In those years, I was driven by anger. People would often tell me, “Richard, you have to have faith.” That irritated me. I didn’t know what I was supposed to have faith in, and it seemed to me that faith was a show of weakness. A man needed to act without advice or aid from anyone, I thought. So I created what I thought was a clever response. When someone told me I needed to have faith, I ’d retort that the word faith was actually an acronym for Find Another Indian To Hassle.
We militants had a mantra in those days that was reputed to have come from the great Lakota Sioux war chief Crazy Horse. Everyone in what we called “the struggle” used this mantra. The words were, “This is a good day to die.” We believed those words meant that, as warriors, we should be prepared to lay down our lives for the people, to fight to the end. We wore our red headbands, camouflage clothing, fringed buckskin vests and moccasins with pride, bearing that brave statement before us. Everywhere I met young Native people, that mantra was what brought us together.
One summer during that time I attended the Indian Ecumenical Conference in Morley, Alberta.

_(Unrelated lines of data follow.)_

-- pv_equiv track=rewrite | github.com/CODE-U-S/Coding_Test_Study | 2st/Yeonwoo/배열 만들기 4.py | solution
-- ===== SOURCE A (Python) =====
-- def solution(arr):
--     stk = []
--     i=0
--     while i < len(arr):
--         if stk==[]:
--             stk.append(arr[i])
--             i+=1
--         elif stk!=[] and stk[-1] < arr[i]:
--             stk.append(arr[i])
--             i+=1
--         elif stk!=[] and stk[-1] >= arr[i]:
--             stk.remove(stk[-1])
--     return stk
-- ===== SOURCE B (Python) =====
-- def solution(arr):
--     # Right-to-left scan: keep arr[j] iff it is strictly smaller than the
--     # running minimum of everything to its right; reverse at the end.
--     res = []
--     m = None
--     for x in reversed(arr):
--         if m is None or x < m:
--             res.append(x)
--             m = x
--     return res[::-1]
-- ===== Notes on version B (the rewrite author's own statement) =====
-- stated objective: faster
-- what changed: Replaces the stack with repeated pop-by-remove (quadratic in the worst case) by a single right-to-left pass keeping a running suffix minimum and reversing the collected elements.
import Mathlib
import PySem

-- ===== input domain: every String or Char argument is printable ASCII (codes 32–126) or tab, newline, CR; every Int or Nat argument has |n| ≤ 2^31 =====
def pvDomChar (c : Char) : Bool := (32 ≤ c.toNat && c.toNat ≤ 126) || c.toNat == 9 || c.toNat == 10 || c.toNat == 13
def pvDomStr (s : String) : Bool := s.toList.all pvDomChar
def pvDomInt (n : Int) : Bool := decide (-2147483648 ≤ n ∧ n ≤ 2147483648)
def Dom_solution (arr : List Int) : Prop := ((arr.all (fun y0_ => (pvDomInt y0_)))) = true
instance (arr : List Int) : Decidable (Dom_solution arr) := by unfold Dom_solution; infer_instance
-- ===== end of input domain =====

-- B replaces A's stack-with-remove loop (worst-case quadratic) by one linear
-- right-to-left pass keeping the running suffix minimum.

-- ===== PORT A =====
-- termination helper for the pop branch: removing stk[-1] shortens the stack
theorem pvRemoveLen (stk : List Int) (h : stk ≠ []) :
    ((PySem.List.remove? stk (stk.getLast h)).getD []).length < stk.length := by
  rw [PySem.List.remove?_eq_some_erase stk (stk.getLast h) (List.getLast_mem h)]
  have := List.length_erase_of_mem (List.getLast_mem h)
  have : 0 < stk.length := List.length_pos_of_ne_nil h
  simp [List.length_erase_of_mem (List.getLast_mem h)]
  omega

-- the while loop of A: state (i, stk); stk[-1] is the getLast of the nonempty
-- stack, stk.remove(stk[-1]) is PySem.List.remove? (its [] default is
-- unreachable since stk[-1] ∈ stk, where Python would raise ValueError)
def solGo (arr : List Int) (i : Nat) (stk : List Int) : List Int :=
  if h : i < arr.length then
    if he : stk = [] then
      solGo arr (i + 1) (stk ++ [arr[i]])
    else if stk.getLast he < arr[i] then
      solGo arr (i + 1) (stk ++ [arr[i]])
    else
      solGo arr i ((PySem.List.remove? stk (stk.getLast he)).getD [])
  else stk
termination_by 2 * (arr.length - i) + stk.length
decreasing_by
  · simp; omega
  · simp; omega
  · have := pvRemoveLen stk he; omega

def solution (arr : List Int) : List Int := solGo arr 0 []

-- ===== PORT B =====
-- one step of B's loop over reversed(arr): state (res, m)
def altStep (st : List Int × Option Int) (x : Int) : List Int × Option Int :=
  match st.2 with
  | none => (st.1 ++ [x], some x)
  | some m => if x < m then (st.1 ++ [x], some x) else st

def solution_alt (arr : List Int) : List Int :=
  (arr.reverse.foldl altStep ([], none)).1.reverse

-- ===== PRECONDITION & SPEC =====
def Spec_solution (arr : List Int) (out : List Int) : Prop := out = solution_alt arr
instance (arr : List Int) (out : List Int) : Decidable (Spec_solution arr out) := by unfold Spec_solution; infer_instance

-- ===== CLAIM (what is proved, stated in full; the proofs are below) =====
def Claim_equal_solution : Prop := ∀ (arr : List Int), Dom_solution arr → Spec_solution arr (solution arr)

-- ===== LEMMAS AND PROOFS =====

-- common reference value: keep y iff y is smaller than everything after it and
-- (when m = some v) smaller than v
def pvCond (m : Option Int) (x : Int) : Bool :=
  match m with
  | none => true
  | some v => decide (x < v)

def pvSpec : List Int → Option Int → List Int
  | [], _ => []
  | y :: t, m =>
    if (t.all fun z => decide (y < z)) && pvCond m y then y :: pvSpec t m else pvSpec t m

-- B side ------------------------------------------------------------------

def pvGB : List Int → Option Int → List Int
  | [], _ => []
  | x :: t, m => if pvCond m x then x :: pvGB t (some x) else pvGB t m

theorem pvFold_eq_gB (l : List Int) (res : List Int) (m : Option Int) :
    (l.foldl altStep (res, m)).1 = res ++ pvGB l m := by
  induction l generalizing res m with
  | nil => simp [pvGB]
  | cons x t ih =>
    cases m with
    | none => simp [altStep, pvGB, pvCond, ih]
    | some v =>
      by_cases hx : x < v
      · simp [altStep, pvGB, pvCond, hx, ih]
      · simp [altStep, pvGB, pvCond, hx, ih]

theorem pvSpec_append (ys : List Int) (x : Int) (m : Option Int) :
    pvSpec (ys ++ [x]) m =
      pvSpec ys (if pvCond m x then some x else m) ++ (if pvCond m x then [x] else []) := by
  induction ys generalizing m with
  | nil => by_cases h : pvCond m x = true <;> simp [pvSpec, h]
  | cons y t ih =>
    have hb : (decide (y < x) && pvCond m y) = pvCond (if pvCond m x then some x else m) y := by
      cases m with
      | none => simp [pvCond]
      | some v =>
        by_cases hxv : x < v <;> by_cases hyx : y < x <;> by_cases hyv : y < v <;>
          simp [pvCond, hxv, hyx, hyv] <;> omega
    simp only [List.cons_append, pvSpec, List.all_append, List.all_cons, List.all_nil,
      Bool.and_true, ih, ← hb, Bool.and_assoc, List.cons_append]
    split <;> simp

theorem pvGB_reverse (arr : List Int) : ∀ m, pvGB arr.reverse m = (pvSpec arr m).reverse := by
  induction arr using List.reverseRecOn with
  | nil => intro m; simp [pvGB, pvSpec]
  | append_singleton ys x ih =>
    intro m
    rw [List.reverse_append, List.reverse_cons, List.reverse_nil, List.nil_append,
      List.singleton_append, pvSpec_append]
    by_cases h : pvCond m x = true
    · simp [pvGB, h, ih]
    · simp [pvGB, h, ih]

theorem pvAlt_eq_spec (arr : List Int) : solution_alt arr = pvSpec arr none := by
  unfold solution_alt
  rw [pvFold_eq_gB, List.nil_append, pvGB_reverse, List.reverse_reverse]

-- A side ------------------------------------------------------------------

def pvStep (stk : List Int) (x : Int) : List Int :=
  stk.takeWhile (fun s => decide (s < x)) ++ [x]

theorem pvMem_le_getLast {stk : List Int} (hp : List.Pairwise (· < ·) stk)
    (he : stk ≠ []) {s : Int} (hs : s ∈ stk) : s ≤ stk.getLast he := by
  induction stk with
  | nil => exact absurd rfl he
  | cons a t ih =>
    cases t with
    | nil => simp at hs; simp [hs, List.getLast]
    | cons b u =>
      rcases List.mem_cons.mp hs with h | h
      · subst h
        have : s < (b :: u).getLast (by simp) :=
          (List.pairwise_cons.mp hp).1 _ (List.getLast_mem _)
        rw [List.getLast_cons (by simp)]
        exact le_of_lt this
      · rw [List.getLast_cons (by simp)]
        exact ih (List.pairwise_cons.mp hp).2 (by simp) h

theorem pvErase_getLast {stk : List Int} (hp : List.Pairwise (· < ·) stk) (he : stk ≠ []) :
    (PySem.List.remove? stk (stk.getLast he)).getD [] = stk.dropLast := by
  rw [PySem.List.remove?_eq_some_erase stk (stk.getLast he) (List.getLast_mem he),
    Option.getD_some]
  have hnd : stk.Nodup := List.Pairwise.imp ne_of_lt hp
  obtain ⟨l, x, rfl⟩ : ∃ l x, stk = l ++ [x] :=
    ⟨stk.dropLast, stk.getLast he, (List.dropLast_append_getLast he).symm⟩
  have hx : x ∉ l := by
    intro hmem
    exact (List.nodup_append.mp hnd).2.2 x hmem x (List.mem_singleton.mpr rfl) rfl
  rw [List.getLast_append_singleton, List.erase_append_right _ hx]
  simp

theorem pvTakeWhile_concat_neg {α : Type} (p : α → Bool) (l : List α) (a : α)
    (hpa : p a = false) : (l ++ [a]).takeWhile p = l.takeWhile p := by
  rw [List.takeWhile_append]
  split
  · next h =>
    rw [(List.takeWhile_prefix p).eq_of_length h]
    simp [hpa]
  · rfl

theorem pvSolGo_foldl (arr : List Int) (i : Nat) (stk : List Int) :
    List.Pairwise (· < ·) stk → solGo arr i stk = (arr.drop i).foldl pvStep stk := by
  induction i, stk using solGo.induct arr with
  | case1 i h ih =>
    intro hp
    rw [solGo, dif_pos h, dif_pos rfl, ih (by simp), List.drop_eq_getElem_cons h,
      List.foldl_cons]
    simp [pvStep]
  | case2 i stk h he hlt ih =>
    intro hp
    have hall : ∀ a ∈ stk, a < arr[i] :=
      fun a ha => lt_of_le_of_lt (pvMem_le_getLast hp he ha) hlt
    have hp' : List.Pairwise (· < ·) (stk ++ [arr[i]]) :=
      List.pairwise_append.mpr ⟨hp, List.pairwise_singleton _ _,
        fun a ha b hb => by simp at hb; subst hb; exact hall a ha⟩
    rw [solGo, dif_pos h, dif_neg he, if_pos hlt, ih hp', List.drop_eq_getElem_cons h,
      List.foldl_cons, pvStep, List.takeWhile_eq_self_iff.mpr (by
        intro a ha; simpa using hall a ha)]
  | case3 i stk h he hlt ih =>
    intro hp
    have hp' : List.Pairwise (· < ·) stk.dropLast :=
      hp.sublist (List.dropLast_sublist stk)
    have herase := pvErase_getLast hp he
    have ih' := ih (by rw [herase]; exact hp')
    rw [herase] at ih'
    rw [solGo, dif_pos h, dif_neg he, if_neg hlt, herase, ih',
      List.drop_eq_getElem_cons h, List.foldl_cons, List.foldl_cons]
    have hstep : pvStep stk arr[i] = pvStep stk.dropLast arr[i] := by
      unfold pvStep
      conv_lhs => rw [← List.dropLast_append_getLast he]
      rw [pvTakeWhile_concat_neg _ _ _ (by simpa using hlt)]
    rw [hstep]
  | case4 i stk h =>
    intro hp
    rw [solGo, dif_neg h, List.drop_eq_nil_of_le (Nat.le_of_not_lt h), List.foldl_nil]

theorem pvFoldl_step (l : List Int) (stk : List Int) (hp : List.Pairwise (· < ·) stk) :
    l.foldl pvStep stk =
      stk.takeWhile (fun s => l.all fun z => decide (s < z)) ++ pvSpec l none := by
  induction l generalizing stk with
  | nil =>
    rw [List.foldl_nil, pvSpec, List.append_nil,
      List.takeWhile_eq_self_iff.mpr (by intro a _; simp)]
  | cons x t ih =>
    have hsub : ∀ a ∈ stk.takeWhile (fun s => decide (s < x)), a < x := by
      intro a ha
      simpa using List.mem_takeWhile_imp ha
    have hp' : List.Pairwise (· < ·) (stk.takeWhile (fun s => decide (s < x)) ++ [x]) :=
      List.pairwise_append.mpr ⟨hp.sublist (List.takeWhile_sublist _),
        List.pairwise_singleton _ _,
        fun a ha b hb => by simp at hb; subst hb; exact hsub a ha⟩
    rw [List.foldl_cons, pvStep, ih _ hp']
    by_cases hx : (t.all fun z => decide (x < z)) = true
    · have hxall : ∀ z ∈ t, x < z := fun z hz => by
        simpa using List.all_eq_true.mp hx z hz
      have h1 : (stk.takeWhile (fun s => decide (s < x)) ++ [x]).takeWhile
            (fun s => t.all fun z => decide (s < z)) =
          stk.takeWhile (fun s => decide (s < x)) ++ [x] := by
        refine List.takeWhile_eq_self_iff.mpr ?_
        intro a ha
        rcases List.mem_append.mp ha with ha | ha
        · exact List.all_eq_true.mpr fun z hz => by
            simpa using lt_trans (hsub a ha) (hxall z hz)
        · simp at ha; subst ha; exact hx
      have h2 : (fun s => (x :: t).all fun z => decide (s < z)) =
          (fun s : Int => decide (s < x)) := by
        funext s
        by_cases hs : s < x
        · simp [hs]
          intro z hz
          exact lt_trans hs (hxall z hz)
        · simp [hs]
      rw [h1, h2, pvSpec]
      simp [hx, pvCond]
    · have h1 : (stk.takeWhile (fun s => decide (s < x)) ++ [x]).takeWhile
            (fun s => t.all fun z => decide (s < z)) =
          (stk.takeWhile (fun s => decide (s < x))).takeWhile
            (fun s => t.all fun z => decide (s < z)) :=
        pvTakeWhile_concat_neg _ _ _ (by simpa using hx)
      rw [h1, List.takeWhile_takeWhile]
      have h2 : (fun a : Int => decide ((t.all fun z => decide (a < z)) = true ∧
            decide (a < x) = true)) =
          (fun s => (x :: t).all fun z => decide (s < z)) := by
        funext a
        simp only [List.all_cons]
        rw [Bool.and_comm, Bool.eq_iff_iff]
        simp
      have h3 : pvSpec (x :: t) none = pvSpec t none := by
        rw [pvSpec]
        simp [pvCond, hx]
      rw [h2, h3]

-- ===== VERDICT (by name: the statement is the Claim_ definition above) =====
theorem solution_spec : Claim_equal_solution := by
  intro arr _
  unfold Spec_solution solution
  rw [pvSolGo_foldl arr 0 [] (by simp), List.drop_zero,
    pvFoldl_step arr [] (by simp), pvAlt_eq_spec]
  simp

A large number of traditional teachers and medicine people came there to share their teachings and ceremonies. Morley was the place to be seen if you were any sort of radical. Those teachings and ceremonies were what we had pledged to protect, and being there when they were practised was the ultimate proof of your worthiness.
The spirit and energy of the gathering made me uncomfortable, though. I felt wrong there—that was the only word I could find for my anxiety. As I sat in sessions and participated in rituals, I felt invalid. So, because I was not a brave person, I reacted out of my adopted militancy. Whenever I felt challenged, I simply repeated the magic words of inclusion: today is a good day to die.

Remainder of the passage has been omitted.